OREGON Sections 316.683 and 316-680 of the Oregon Revised Statutes and Oregon
Administrative Rule Section 150-316.680-(B) provide that "state exempt-interest
dividends" that are paid by a regulated investment company, such as the Oregon
Fund, and designated by it as such in a written notice mailed to its
shareholders not later than 60 days after the close of its taxable year will be
excluded from the shareholders' income for purposes of Oregon's personal income
tax. "State exempt-interest dividends" include distributions of interest
attributable both to obligations of the state of Oregon and its political
subdivisions and to obligations of the U.S., its territories (including Puerto
Rico, Guam and the Virgin Islands) and possessions of any U.S. authority,
commission or instrumentality. Corporate shareholders generally are subject to
the Oregon corporation excise and income tax on distributions from the fund.
Dividends paid from interest earned on indirect U.S. government obligations
(GNMAs, FNMAs, etc.) or obligations of other states and their political
subdivisions are fully taxable. To the extent that such taxable investments are
made by the fund for temporary or defensive purposes, the distributions will be
taxable.

Any distributions of capital gain earned by the fund are included in each
shareholder's Oregon taxable income as dividend income and capital gain,
respectively, and are taxed at ordinary income tax rates. However, a shareholder
may defer gain on the sale or other disposition of a capital asset by
reinvesting in a qualified investment fund within six months.

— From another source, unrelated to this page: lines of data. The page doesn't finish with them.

-- pv_equiv track=rewrite | github.com/pypi-data/pypi-mirror-253 | packages/PDAnalysis-fit/PDAnalysis_fit-0.3.0.tar.gz/PDAnalysis_fit-0.3.0/PDAnalysis_fit/utilities.py | get_voltage_values
-- ===== SOURCE A (Python) =====
-- def get_voltage_values(data):
--     voltage_array = [0]
--     index_array = [0] # adding the starting index as 0
--     voltage_array[0] = data[0]
--     j = 0
--     for i in range(len(data)):
--         if data[i] != voltage_array[j]:
--             voltage_array.append(data[i])
--             index_array.append(i)
--             j += 1
--     index_array.append(len(data)) # adding the final data point index
--     return voltage_array, index_array
-- ===== SOURCE B (Python) =====
-- def get_voltage_values(data):
--     # two-pointer run skipping: outer loop per run, inner scan to the run's end
--     n = len(data)
--     voltage_array = []
--     index_array = []
--     i = 0
--     while i < n:
--         voltage_array.append(data[i])
--         index_array.append(i)
--         j = i
--         while j < n and data[j] == data[i]:
--             j += 1
--         i = j
--     index_array.append(n)
--     return voltage_array, index_array
-- ===== Notes on version B (the rewrite author's own statement) =====
-- stated objective: alternative
-- what changed: Replaces A's per-element scan comparing each sample against the last stored voltage with a two-pointer run-skipping traversal: an outer loop visits only run starts and an inner while advances the second pointer to the end of the current run.
import Mathlib
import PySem

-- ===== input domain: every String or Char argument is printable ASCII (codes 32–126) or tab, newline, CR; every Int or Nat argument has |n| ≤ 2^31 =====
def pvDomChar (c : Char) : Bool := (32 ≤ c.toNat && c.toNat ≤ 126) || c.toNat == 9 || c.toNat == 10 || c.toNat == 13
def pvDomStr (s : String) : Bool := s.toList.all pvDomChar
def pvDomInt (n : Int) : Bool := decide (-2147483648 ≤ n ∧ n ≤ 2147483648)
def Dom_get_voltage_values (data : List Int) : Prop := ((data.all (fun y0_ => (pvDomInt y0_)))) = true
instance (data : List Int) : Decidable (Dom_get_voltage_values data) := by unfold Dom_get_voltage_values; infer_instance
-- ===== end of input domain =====

-- B replaces A's per-element scan (comparing each sample to the last stored voltage)
-- with a two-pointer run-skipping traversal: the outer loop visits only run starts, an
-- inner while advances a second pointer to the end of the current run.

-- ===== PORT A =====
def get_voltage_values (data : List Int) : List Int × List Int :=
  match PySem.List.pyGet? data 0 with
  | none => ([], [])   -- the initial element access raises IndexError on empty data; excluded by Pre_
  | some d0 =>
    let s := (PySem.List.pyRange 0 data.length 1).foldl
      (fun (st : List Int × List Int × Int) i =>
        if PySem.List.pyGetD data i 0 ≠ PySem.List.pyGetD st.1 st.2.2 0
        then (st.1 ++ [PySem.List.pyGetD data i 0], st.2.1 ++ [i], st.2.2 + 1)
        else st)
      ([d0], [(0 : Int)], (0 : Int))
    (s.1, s.2.1 ++ [(data.length : Int)])

-- ===== PORT B =====
-- inner while loop: 'j = i; while j < n and data[j] == data[i]: j += 1'
def pvSkip (data : List Int) (i j : Nat) : Nat :=
  if h : j < data.length ∧ PySem.List.pyGetD data (j : Int) 0 = PySem.List.pyGetD data (i : Int) 0
  then pvSkip data i (j + 1)
  else j
termination_by data.length - j
decreasing_by omega

-- cited by pvOuter's decreasing_by: the inner while strictly advances the outer pointer
theorem pvSkip_ge (data : List Int) (i j : Nat) : j ≤ pvSkip data i j := by
  rw [pvSkip]
  split
  · have := pvSkip_ge data i (j + 1); omega
  · exact le_refl j
termination_by data.length - j
decreasing_by omega

theorem pvSkip_gt (data : List Int) (i : Nat) (h : i < data.length) : i < pvSkip data i i := by
  rw [pvSkip]
  rw [dif_pos ⟨h, rfl⟩]
  have := pvSkip_ge data i (i + 1)
  omega

-- outer while loop: one iteration per run; the final append of len(data) is the base case
def pvOuter (data : List Int) (i : Nat) : List Int × List Int :=
  if h : i < data.length then
    let j := pvSkip data i i
    let r := pvOuter data j
    (PySem.List.pyGetD data (i : Int) 0 :: r.1, ((i : Int)) :: r.2)
  else ([], [(data.length : Int)])
termination_by data.length - i
decreasing_by have := pvSkip_gt data i h; omega

def get_voltage_values_alt (data : List Int) : List Int × List Int :=
  pvOuter data 0

-- ===== PRECONDITION & SPEC =====
-- Pre_ excludes only the empty list, on which A's initial read of the first element raises IndexError there.
def Pre_get_voltage_values (data : List Int) : Prop := data ≠ []
instance (data : List Int) : Decidable (Pre_get_voltage_values data) := by unfold Pre_get_voltage_values; infer_instance
def pvWitness_get_voltage_values : List Int := [3, 3, 5, 5, 3]

def Spec_get_voltage_values (data : List Int) (out : List Int × List Int) : Prop := out = get_voltage_values_alt data
instance (data : List Int) (out : List Int × List Int) : Decidable (Spec_get_voltage_values data out) := by unfold Spec_get_voltage_values; infer_instance

-- ===== CLAIM (what is proved, stated in full; the proofs are below) =====
def Claim_equal_get_voltage_values : Prop := ∀ (data : List Int), Dom_get_voltage_values data → Pre_get_voltage_values data → Spec_get_voltage_values data (get_voltage_values data)

-- ===== LEMMAS AND PROOFS =====

-- data[i] with default 0 (all accesses in both ports are in range on Pre_)
def pvG (data : List Int) (i : Int) : Int := PySem.List.pyGetD data i 0

-- the change-index table after scanning indices [0, m)
def pvC (data : List Int) (m : Nat) : List Int :=
  (0 : Int) :: (PySem.List.pyRange 1 m 1).filter
      (fun i => pvG data i ≠ pvG data (i - 1))

-- the change-index table from position i on (B's outer loop visits exactly these)
def pvChg (data : List Int) (i : Nat) : List Int :=
  ((i : Int)) :: (PySem.List.pyRange ((i : Int) + 1) data.length 1).filter
      (fun k => pvG data k ≠ pvG data (k - 1))

theorem pvGetD_last (xs : List Int) (h : xs ≠ []) :
    PySem.List.pyGetD xs ((xs.length : Int) - 1) 0 = xs.getLast?.getD 0 := by
  have hlen : 0 < xs.length := List.length_pos_iff.mpr h
  rw [PySem.List.pyGetD_eq_getElem xs 0 (by omega) (by omega),
      List.getLast?_eq_some_getLast h, Option.getD_some, List.getLast_eq_getElem]
  congr 1
  omega

theorem pvLoopA (data : List Int) (d0 : Int) (h0 : pvG data 0 = d0) (m : Nat) :
    ((PySem.List.pyRange 0 m 1).foldl
      (fun (st : List Int × List Int × Int) i =>
        if PySem.List.pyGetD data i 0 ≠ PySem.List.pyGetD st.1 st.2.2 0
        then (st.1 ++ [PySem.List.pyGetD data i 0], st.2.1 ++ [i], st.2.2 + 1)
        else st)
      ([d0], [(0 : Int)], (0 : Int))
      = ((pvC data m).map (pvG data), pvC data m, ((pvC data m).length : Int) - 1))
    ∧ pvG data (((pvC data m).getLast?).getD 0) = pvG data (↑(m - 1)) := by
  induction m with
  | zero =>
    constructor
    · simp [pvC, PySem.List.pyRange_one_eq_nil]
      exact h0.symm
    · simp [pvC, PySem.List.pyRange_one_eq_nil]
  | succ m ih =>
    obtain ⟨ihs, ihl⟩ := ih
    have hrange : PySem.List.pyRange 0 (↑(m + 1)) 1
        = PySem.List.pyRange 0 (↑m) 1 ++ [(m : Int)] := by
      have := PySem.List.pyRange_one_succ_right (a := 0) (b := (m : Int)) (by positivity)
      push_cast
      push_cast at this
      exact this
    rw [hrange, List.foldl_append, ihs]
    have hCne : (pvC data m).map (pvG data) ≠ [] := by simp [pvC]
    have hlast : PySem.List.pyGetD ((pvC data m).map (pvG data))
        (((pvC data m).length : Int) - 1) 0 = pvG data (↑(m - 1)) := by
      have h1 := pvGetD_last ((pvC data m).map (pvG data)) hCne
      simp only [List.length_map, List.getLast?_map] at h1
      rw [h1]
      rcases hl : (pvC data m).getLast? with _ | c
      · exact absurd hl (by simp [pvC])
      · rw [hl] at ihl
        simpa using ihl
    by_cases hm : m = 0
    · subst hm
      have hC1 : pvC data 1 = pvC data 0 := by
        simp [pvC, PySem.List.pyRange_one_eq_nil]
      simp only [List.foldl_cons, List.foldl_nil]
      rw [hlast]
      have hcond : ¬ (PySem.List.pyGetD data (((0 : Nat) : Int)) 0
          ≠ pvG data ((((0 : Nat) - 1 : Nat)) : Int)) := by
        simp [pvG]
      rw [if_neg hcond, hC1]
      exact ⟨rfl, by simpa using ihl⟩
    · have hm1 : ((m - 1 : Nat) : Int) = (m : Int) - 1 := by omega
      have hr : PySem.List.pyRange 1 (↑(m + 1)) 1
          = PySem.List.pyRange 1 (↑m) 1 ++ [(m : Int)] := by
        have := PySem.List.pyRange_one_succ_right (a := 1) (b := (m : Int)) (by omega)
        push_cast
        push_cast at this
        exact this
      simp only [List.foldl_cons, List.foldl_nil]
      rw [hlast, hm1]
      by_cases hp : pvG data (m : Int) ≠ pvG data ((m : Int) - 1)
      · have hC : pvC data (m + 1) = pvC data m ++ [(m : Int)] := by
          simp only [pvC, hr, List.filter_append]
          simp [hp]
        rw [if_pos (by simpa [pvG] using hp), hC]
        constructor
        · refine Prod.ext ?_ (Prod.ext ?_ ?_)
          · simp [pvG]
          · rfl
          · simp
        · simp [pvG]
      · have hC : pvC data (m + 1) = pvC data m := by
          simp only [pvC, hr, List.filter_append]
          simp [hp]
        rw [if_neg (by simpa [pvG] using hp), hC]
        simp only [ne_eq, not_not] at hp
        refine ⟨rfl, ?_⟩
        rw [ihl, hm1, ← hp]
        simp

-- the inner while stops at or before the end of the data
theorem pvSkip_le (data : List Int) (i j : Nat) (h : j ≤ data.length) :
    pvSkip data i j ≤ data.length := by
  rw [pvSkip]
  split
  · next hc => exact pvSkip_le data i (j + 1) (by omega)
  · exact h
termination_by data.length - j
decreasing_by omega

-- everything strictly before the stop point belongs to the current run
theorem pvSkip_run (data : List Int) (i j : Nat) :
    ∀ k : Nat, j ≤ k → k < pvSkip data i j →
      PySem.List.pyGetD data (k : Int) 0 = PySem.List.pyGetD data (i : Int) 0 := by
  intro k hk1 hk2
  rw [pvSkip] at hk2
  split at hk2
  · next hc =>
    by_cases hkj : k = j
    · subst hkj; exact hc.2
    · exact pvSkip_run data i (j + 1) k (by omega) hk2
  · omega
termination_by data.length - j
decreasing_by omega

-- if the stop point is in range, the run really ends there
theorem pvSkip_stop (data : List Int) (i j : Nat)
    (h : pvSkip data i j < data.length) :
    PySem.List.pyGetD data ((pvSkip data i j : Nat) : Int) 0 ≠ PySem.List.pyGetD data (i : Int) 0 := by
  rw [pvSkip]
  split
  · next hc =>
    rw [pvSkip, dif_pos hc] at h
    exact pvSkip_stop data i (j + 1) h
  · next hc =>
    intro heq
    rw [pvSkip, dif_neg hc] at h
    exact hc ⟨h, heq⟩
termination_by data.length - j
decreasing_by omega

-- B's outer loop from any in-range position computes the change table from there
theorem pvBChar (data : List Int) (i : Nat) (h : i < data.length) :
    pvOuter data i = ((pvChg data i).map (pvG data), pvChg data i ++ [(data.length : Int)]) := by
  rw [pvOuter, dif_pos h]
  set j := pvSkip data i i with hj
  show (PySem.List.pyGetD data (i : Int) 0 :: (pvOuter data j).1, ((i : Int)) :: (pvOuter data j).2)
      = ((pvChg data i).map (pvG data), pvChg data i ++ [(data.length : Int)])
  have hij : i < j := pvSkip_gt data i h
  have hjle : j ≤ data.length := pvSkip_le data i i (by omega)
  have hrun : ∀ k : Nat, i ≤ k → k < j →
      PySem.List.pyGetD data (k : Int) 0 = PySem.List.pyGetD data (i : Int) 0 :=
    fun k h1 h2 => pvSkip_run data i i k h1 h2
  have hsplit : PySem.List.pyRange ((i : Int) + 1) data.length 1
      = PySem.List.pyRange ((i : Int) + 1) (j : Int) 1 ++ PySem.List.pyRange (j : Int) data.length 1 :=
    PySem.List.pyRange_one_append _ _ _ (by omega) (by omega)
  have hnil : (PySem.List.pyRange ((i : Int) + 1) (j : Int) 1).filter
      (fun k => pvG data k ≠ pvG data (k - 1)) = [] := by
    rw [List.filter_eq_nil_iff]
    intro k hk
    have hk' := (PySem.List.mem_pyRange_one).mp hk
    have hk0 : 0 ≤ k := by omega
    have hkn : k = ((k.toNat : Nat) : Int) := by omega
    have e1 : pvG data k = PySem.List.pyGetD data (i : Int) 0 := by
      rw [pvG, hkn]; exact hrun k.toNat (by omega) (by omega)
    have hkn1 : k - 1 = (((k.toNat - 1 : Nat) : Nat) : Int) := by omega
    have e2 : pvG data (k - 1) = PySem.List.pyGetD data (i : Int) 0 := by
      rw [pvG, hkn1]; exact hrun (k.toNat - 1) (by omega) (by omega)
    simp [e1, e2]
  by_cases hjn : j = data.length
  · -- last run: nothing after it
    have houter : pvOuter data j = ([], [(data.length : Int)]) := by
      rw [pvOuter, dif_neg (by omega)]
    have hrest : PySem.List.pyRange (j : Int) data.length 1 = [] :=
      PySem.List.pyRange_one_eq_nil (by omega)
    have hchg : pvChg data i = [((i : Int))] := by
      rw [pvChg, hsplit, List.filter_append, hnil, hrest]
      simp
    rw [houter, hchg]
    simp [pvG]
  · -- run ends inside the data: j is the next change index, recurse
    have hjlt : j < data.length := by omega
    have hstep : PySem.List.pyRange (j : Int) data.length 1
        = (j : Int) :: PySem.List.pyRange ((j : Int) + 1) data.length 1 :=
      PySem.List.pyRange_one_cons (by omega)
    have hkeep : pvG data (j : Int) ≠ pvG data ((j : Int) - 1) := by
      have e1 : pvG data ((j : Int) - 1) = PySem.List.pyGetD data (i : Int) 0 := by
        have : ((j : Int) - 1) = (((j - 1 : Nat) : Nat) : Int) := by omega
        rw [pvG, this]; exact hrun (j - 1) (by omega) (by omega)
      have e2 : PySem.List.pyGetD data ((j : Nat) : Int) 0 ≠ PySem.List.pyGetD data (i : Int) 0 :=
        pvSkip_stop data i i hjlt
      rw [e1]; exact e2
    have hchg : pvChg data i = ((i : Int)) :: pvChg data j := by
      rw [pvChg, hsplit, List.filter_append, hnil, hstep, pvChg]
      simp [hkeep]
    have ih := pvBChar data j hjlt
    rw [ih, hchg]
    simp [pvG]
termination_by data.length - i
decreasing_by omega

-- ===== VERDICT (by name: the statement is the Claim_ definition above) =====
theorem get_voltage_values_spec : Claim_equal_get_voltage_values := by
  intro data _hdom hpre
  unfold Spec_get_voltage_values
  cases data with
  | nil => exact absurd rfl hpre
  | cons x xs =>
    have h0 : pvG (x :: xs) 0 = x := by simp [pvG]
    have hmain := (pvLoopA (x :: xs) x h0 (x :: xs).length).1
    have hB := pvBChar (x :: xs) 0 (by simp)
    have hCchg : pvChg (x :: xs) 0 = pvC (x :: xs) (x :: xs).length := by
      simp [pvChg, pvC]
    unfold get_voltage_values get_voltage_values_alt
    rw [PySem.List.pyGet?_zero_cons]
    simp only [hmain]
    rw [hB, hCchg]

PENNSYLVANIA Sections 301 and 303 of the Tax Reform Code of Pennsylvania states
that interest income derived from obligations that are statutorily free from
state or local taxation under the laws of the Commonwealth of Pennsylvania or
under the laws of the U.S. is exempt from state personal income tax. Such exempt
obligations include obligations issued by the Commonwealth of Pennsylvania, any
public authority, commission, board or other state agency, any political
subdivision of the state or its public authority, and exempt obligations of the
U.S. or its territories (including Puerto Rico, Guam and the Virgin Islands).
Sections 301 and 303 of the Code of Pennsylvania states that interest derived by
an investment trust, such as the Pennsylvania Fund, from such exempt obligations
is not subject to state, personal or corporate net income tax. Fund
distributions and the value of fund shares, however, generally are included in
the tax base in determining the corporation capital stock or foreign franchise
tax. Distributions paid from interest earned on indirect U.S. government
obligations (GNMAs, FNMAs, etc.) or obligations of other states and their
political subdivisions are fully taxable. To the extent that such taxable
investments are made by the fund for temporary or defensive purposes, the
distributions will be taxable. Distributions paid by the fund also are generally
exempt from the Philadelphia School District Investment Income Tax.

Any distributions of net short-term and long-term capital gain earned by the
fund are included in each shareholder's Pennsylvania taxable income and are
taxed at ordinary income tax rates.

Shareholders of the fund who are subject to the Pennsylvania personal property
tax in their county of residence will be exempt from county personal property
tax to the extent that the portfolio of the fund consists of exempt obligations
described above on the annual assessment date of January 1. Information
regarding the portion of the value of the shares, if any, which is subject to
the Pennsylvania personal property tax will be provided to shareholders of the
fund.

PUERTO RICO For U.S. citizens and residents, exempt-interest dividends received
from the Puerto Rico Fund generally are exempt from U.S. federal and state
personal income taxation in all states that impose an income tax, pursuant to
section 103 of the Internal Revenue Code and 31 U.S.C. section 3124. For Puerto
Rico taxpayers, exempt-interest dividends, to the extent derived from Puerto
Rico, Guam and Virgin Island obligations, generally will be exempt from Puerto
Rico taxation pursuant to a ruling received by the fund dated May 24, 1996.